As a matter of fact, “African migrants in general” are underrepresented amongst French “political or economic decision-makers” (Salzbrunn, 2004, p. 471). This can be especially frustrating for a population prone to engaging in political activities. Sub-Saharan migrants are indeed eager to participate in the political life of their country of destination when they are given the opportunity to do so. The TeO dataset (cf. supra) allows us to compare the electoral participation of individuals born in more than seventy countries, who are living in France today. The results indicate among foreign-born individuals who are entitled to vote (possessing the French nationality), migrants coming from Sub-Saharan Africa are more inclined to participate in French elections (amongst foreign-born individuals entitled to vote, 85.6 % of migrants coming from West Africa voted at least once in France, compared to 58.7 % of individuals originating from other European countries, see Table 3).
Migrants who vote in their destination country are also more likely to vote in their country of origin: 33.8 % of migrants who voted at destination also voted in their home country, while 30.8 % of those who did not vote in France participated in elections abroad (respectively 78.1 % and 70.6 % if we restrict the analysis to individuals possessing the French nationality, see Table 4).
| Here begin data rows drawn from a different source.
-- pv_equiv track=rewrite | github.com/OranPie/Ferrython | stdlib/Lib/calendar.py | monthcalendar
-- ===== SOURCE A (Python) =====
-- _mdays = [0, 31, 28, 31, 30, 31, 30, 31, 31, 30, 31, 30, 31]
--
-- def isleap(year):
--     """Return True for leap years, False for non-leap years."""
--     return year % 4 == 0 and (year % 100 != 0 or year % 400 == 0)
--
-- def weekday(year, month, day):
--     """Return day of the week (0=Monday, 6=Sunday) for year, month, day.
--     Uses Zeller-like formula."""
--     if month < 3:
--         month = month + 12
--         year = year - 1
--     q = day
--     m = month
--     k = year % 100
--     j = year // 100
--     # Zeller's congruence adapted for Monday=0
--     h = (q + (13 * (m + 1)) // 5 + k + k // 4 + j // 4 - 2 * j) % 7
--     # Convert from Zeller (0=Saturday) to Python (0=Monday)
--     return (h + 6) % 7
--
-- def monthrange(year, month):
--     """Return weekday of first day of month and number of days in month."""
--     if not 1 <= month <= 12:
--         raise ValueError("bad month number; must be 1-12")
--     day1 = weekday(year, month, 1)
--     if month == 2 and isleap(year):
--         ndays = 29
--     else:
--         ndays = _mdays[month]
--     return (day1, ndays)
--
-- def monthcalendar(year, month):
--     """Return a matrix representing a month's calendar.
--     Each row represents a week; days outside the month are set to 0."""
--     day1, ndays = monthrange(year, month)
--     rows = []
--     row = [0] * day1
--     day = 1
--     while day <= ndays:
--         row.append(day)
--         if len(row) == 7:
--             rows.append(row)
--             row = []
--         day = day + 1
--     if row:
--         while len(row) < 7:
--             row.append(0)
--         rows.append(row)
--     return rows
-- ===== SOURCE B (Python) =====
-- _mdays = [0, 31, 28, 31, 30, 31, 30, 31, 31, 30, 31, 30, 31]
--
-- def isleap(year):
--     """Return True for leap years, False for non-leap years."""
--     return year % 4 == 0 and (year % 100 != 0 or year % 400 == 0)
--
-- def weekday(year, month, day):
--     if month < 3:
--         month = month + 12
--         year = year - 1
--     q = day
--     m = month
--     k = year % 100
--     j = year // 100
--     h = (q + (13 * (m + 1)) // 5 + k + k // 4 + j // 4 - 2 * j) % 7
--     return (h + 6) % 7
--
-- def monthrange(year, month):
--     if not 1 <= month <= 12:
--         raise ValueError("bad month number; must be 1-12")
--     day1 = weekday(year, month, 1)
--     if month == 2 and isleap(year):
--         ndays = 29
--     else:
--         ndays = _mdays[month]
--     return (day1, ndays)
--
-- def monthcalendar(year, month):
--     """Return a matrix representing a month's calendar.
--     Each row represents a week; days outside the month are set to 0."""
--     day1, ndays = monthrange(year, month)
--     # flat cell sequence, padded to a whole number of weeks
--     cells = [0] * day1 + list(range(1, ndays + 1))
--     cells = cells + [0] * (-len(cells) % 7)
--     # reshape into weeks
--     return [cells[i:i + 7] for i in range(0, len(cells), 7)]
-- ===== Notes on version B (the rewrite author's own statement) =====
-- stated objective: alternative
-- what changed: Replaces A's running row buffer with its length-7 flush and trailing pad loop by a flat-build-then-chunk decomposition: build the flat cell list [0]*day1 + 1..ndays, pad it to a multiple of 7, then reshape by slicing into weeks.
import Mathlib
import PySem

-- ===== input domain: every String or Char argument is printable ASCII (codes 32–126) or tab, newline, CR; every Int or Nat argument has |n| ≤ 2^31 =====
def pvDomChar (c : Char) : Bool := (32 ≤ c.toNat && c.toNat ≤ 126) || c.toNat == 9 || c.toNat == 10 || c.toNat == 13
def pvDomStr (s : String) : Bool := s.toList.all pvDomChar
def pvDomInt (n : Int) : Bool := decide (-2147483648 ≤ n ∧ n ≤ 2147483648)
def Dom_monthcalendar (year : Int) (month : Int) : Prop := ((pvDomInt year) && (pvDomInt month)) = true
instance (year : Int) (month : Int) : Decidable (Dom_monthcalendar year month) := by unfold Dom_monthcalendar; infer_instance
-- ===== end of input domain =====

-- B replaces A's running row buffer (flush at length 7, trailing pad loop) by a flat
-- build-then-chunk decomposition: flat cell list, pad to a multiple of 7, slice into weeks.


-- ===== PORT A =====
-- shared same-module helpers (identical source in Source A and Source B)
def pyMdays : List Int := [0, 31, 28, 31, 30, 31, 30, 31, 31, 30, 31, 30, 31]

def pyIsleap (year : Int) : Bool :=
  PySem.Int.mod year 4 == 0 && (PySem.Int.mod year 100 != 0 || PySem.Int.mod year 400 == 0)

def pyWeekday (year : Int) (month : Int) (day : Int) : Int :=
  let p := if month < 3 then (year - 1, month + 12) else (year, month)
  let q := day
  let m := p.2
  let k := PySem.Int.mod p.1 100
  let j := PySem.Int.floordiv p.1 100
  let h := PySem.Int.mod (q + PySem.Int.floordiv (13 * (m + 1)) 5 + k + PySem.Int.floordiv k 4 + PySem.Int.floordiv j 4 - 2 * j) 7
  PySem.Int.mod (h + 6) 7

-- 'raise ValueError' is modelled as none; Pre_ excludes that branch
def pyMonthrange (year : Int) (month : Int) : Option (Int × Int) :=
  if 1 ≤ month ∧ month ≤ 12 then
    some (pyWeekday year month 1,
          if month == 2 && pyIsleap year then 29 else (PySem.List.pyGet? pyMdays month).getD 0)
  else none

-- the trailing 'while len(row) < 7: row.append(0)' loop (fuel 7 suffices: len(row) ≥ 1 there)
def aPad : Nat → List Int → List Int
  | 0, row => row
  | n + 1, row => if row.length < 7 then aPad n (row ++ [0]) else row

-- the 'while day <= ndays' loop of A, fuel = remaining days
def aLoop : Nat → Int → List (List Int) → List Int → List (List Int)
  | 0, _, rows, row => if row ≠ [] then rows ++ [aPad 7 row] else rows
  | n + 1, day, rows, row =>
      let row' := row ++ [day]
      if row'.length == 7 then aLoop n (day + 1) (rows ++ [row']) []
      else aLoop n (day + 1) rows row'

def monthcalendar (year : Int) (month : Int) : List (List Int) :=
  match pyMonthrange year month with
  | none => []
  | some (day1, ndays) => aLoop ndays.toNat 1 [] (List.replicate day1.toNat 0)

-- ===== PORT B =====
def monthcalendar_alt (year : Int) (month : Int) : List (List Int) :=
  match pyMonthrange year month with
  | none => []
  | some (day1, ndays) =>
      let cells := List.replicate day1.toNat 0 ++ PySem.List.pyRange 1 (ndays + 1) 1
      let cells2 := cells ++ List.replicate (PySem.Int.mod (-(cells.length : Int)) 7).toNat 0
      (PySem.List.pyRange 0 (cells2.length : Int) 7).map
        (fun i => PySem.List.slice cells2 (some i) (some (i + 7)))

-- ===== PRECONDITION & SPEC =====
-- A raises ValueError for month outside 1..12; exactly those inputs are excluded
def Pre_monthcalendar (year : Int) (month : Int) : Prop := 1 ≤ month ∧ month ≤ 12
instance (year : Int) (month : Int) : Decidable (Pre_monthcalendar year month) := by unfold Pre_monthcalendar; infer_instance
def pvWitness_monthcalendar : Int × Int := (2024, 2)

def Spec_monthcalendar (year : Int) (month : Int) (out : List (List Int)) : Prop := out = monthcalendar_alt year month
instance (year : Int) (month : Int) (out : List (List Int)) : Decidable (Spec_monthcalendar year month out) := by unfold Spec_monthcalendar; infer_instance

-- ===== CLAIM (what is proved, stated in full; the proofs are below) =====
def Claim_equal_monthcalendar : Prop := ∀ (year : Int) (month : Int), Dom_monthcalendar year month → Pre_monthcalendar year month → Spec_monthcalendar year month (monthcalendar year month)

-- ===== LEMMAS AND PROOFS =====

-- the first day index is always in [0, 7)
theorem pyWeekday_bounds (year month day : Int) :
    0 ≤ pyWeekday year month day ∧ pyWeekday year month day < 7 := by
  unfold pyWeekday PySem.Int.mod
  exact ⟨Int.fmod_nonneg_of_pos _ (by norm_num), Int.fmod_lt_of_pos _ (by norm_num)⟩

-- the month length is one of 28, 29, 30, 31
theorem ndays_cases (year month : Int) (h1 : 1 ≤ month) (h2 : month ≤ 12) :
    (if month == 2 && pyIsleap year then 29 else (PySem.List.pyGet? pyMdays month).getD 0)
      = 28 ∨
    (if month == 2 && pyIsleap year then 29 else (PySem.List.pyGet? pyMdays month).getD 0)
      = 29 ∨
    (if month == 2 && pyIsleap year then 29 else (PySem.List.pyGet? pyMdays month).getD 0)
      = 30 ∨
    (if month == 2 && pyIsleap year then 29 else (PySem.List.pyGet? pyMdays month).getD 0)
      = 31 := by
  interval_cases month <;>
    simp [pyMdays, PySem.List.pyGet?, PySem.List.pyIdx?] <;>
    rcases pyIsleap year <;> simp

-- on every reachable (day1, ndays) pair A's loop equals B's build-then-chunk
theorem key (d n : Int) (hd0 : 0 ≤ d) (hd7 : d < 7)
    (hn : n = 28 ∨ n = 29 ∨ n = 30 ∨ n = 31) :
    aLoop n.toNat 1 [] (List.replicate d.toNat 0) =
      (let cells := List.replicate d.toNat 0 ++ PySem.List.pyRange 1 (n + 1) 1
       let cells2 := cells ++ List.replicate (PySem.Int.mod (-(cells.length : Int)) 7).toNat 0
       (PySem.List.pyRange 0 (cells2.length : Int) 7).map
         (fun i => PySem.List.slice cells2 (some i) (some (i + 7)))) := by
  interval_cases d <;> rcases hn with hn | hn | hn | hn <;> subst hn <;> decide

-- ===== VERDICT (by name: the statement is the Claim_ definition above) =====
theorem monthcalendar_spec : Claim_equal_monthcalendar := by
  intro year month _ hpre
  unfold Spec_monthcalendar monthcalendar monthcalendar_alt pyMonthrange
  have hp : 1 ≤ month ∧ month ≤ 12 := hpre
  rw [if_pos hp]
  exact key _ _ (pyWeekday_bounds year month 1).1 (pyWeekday_bounds year month 1).2
    (ndays_cases year month hpre.1 hpre.2)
This “cumulative participation” suggests that “electoral mobilisation in host countries helped to consolidate electoral mobilisation in countries of origin”, advances Dedieu et al. (2014) who recently looked at Senegalese political practices. Exploring the determinants of transnational voting behaviors, the authors show that, compared to the general population of Senegalese migrants, Senegalese voters tend to be better-educated and more integrated at destination. For instance, almost half of the individuals who voted at destination (47 %) had attended college, while this group only represents a quarter of the total reference population of Senegalese migrants (24 %). This contribution underlines that transnational voting behaviors are correlated with the same “heavy” socioeconomic variables than national electoral participation: education, employment, and income (Dedieu et al., 2014, p. 67). These findings are in line with previous studies underscoring that migrants’ propensity to engage in transnational activities is a function of their assimilation at destination (Guarnizo, Portes, & Haller, 2003; Itzigsohn & Saucedo, 2002; Levitt, 1998; Portes, Guarnizo, & Haller 2002; Portes & Zhou, 2012).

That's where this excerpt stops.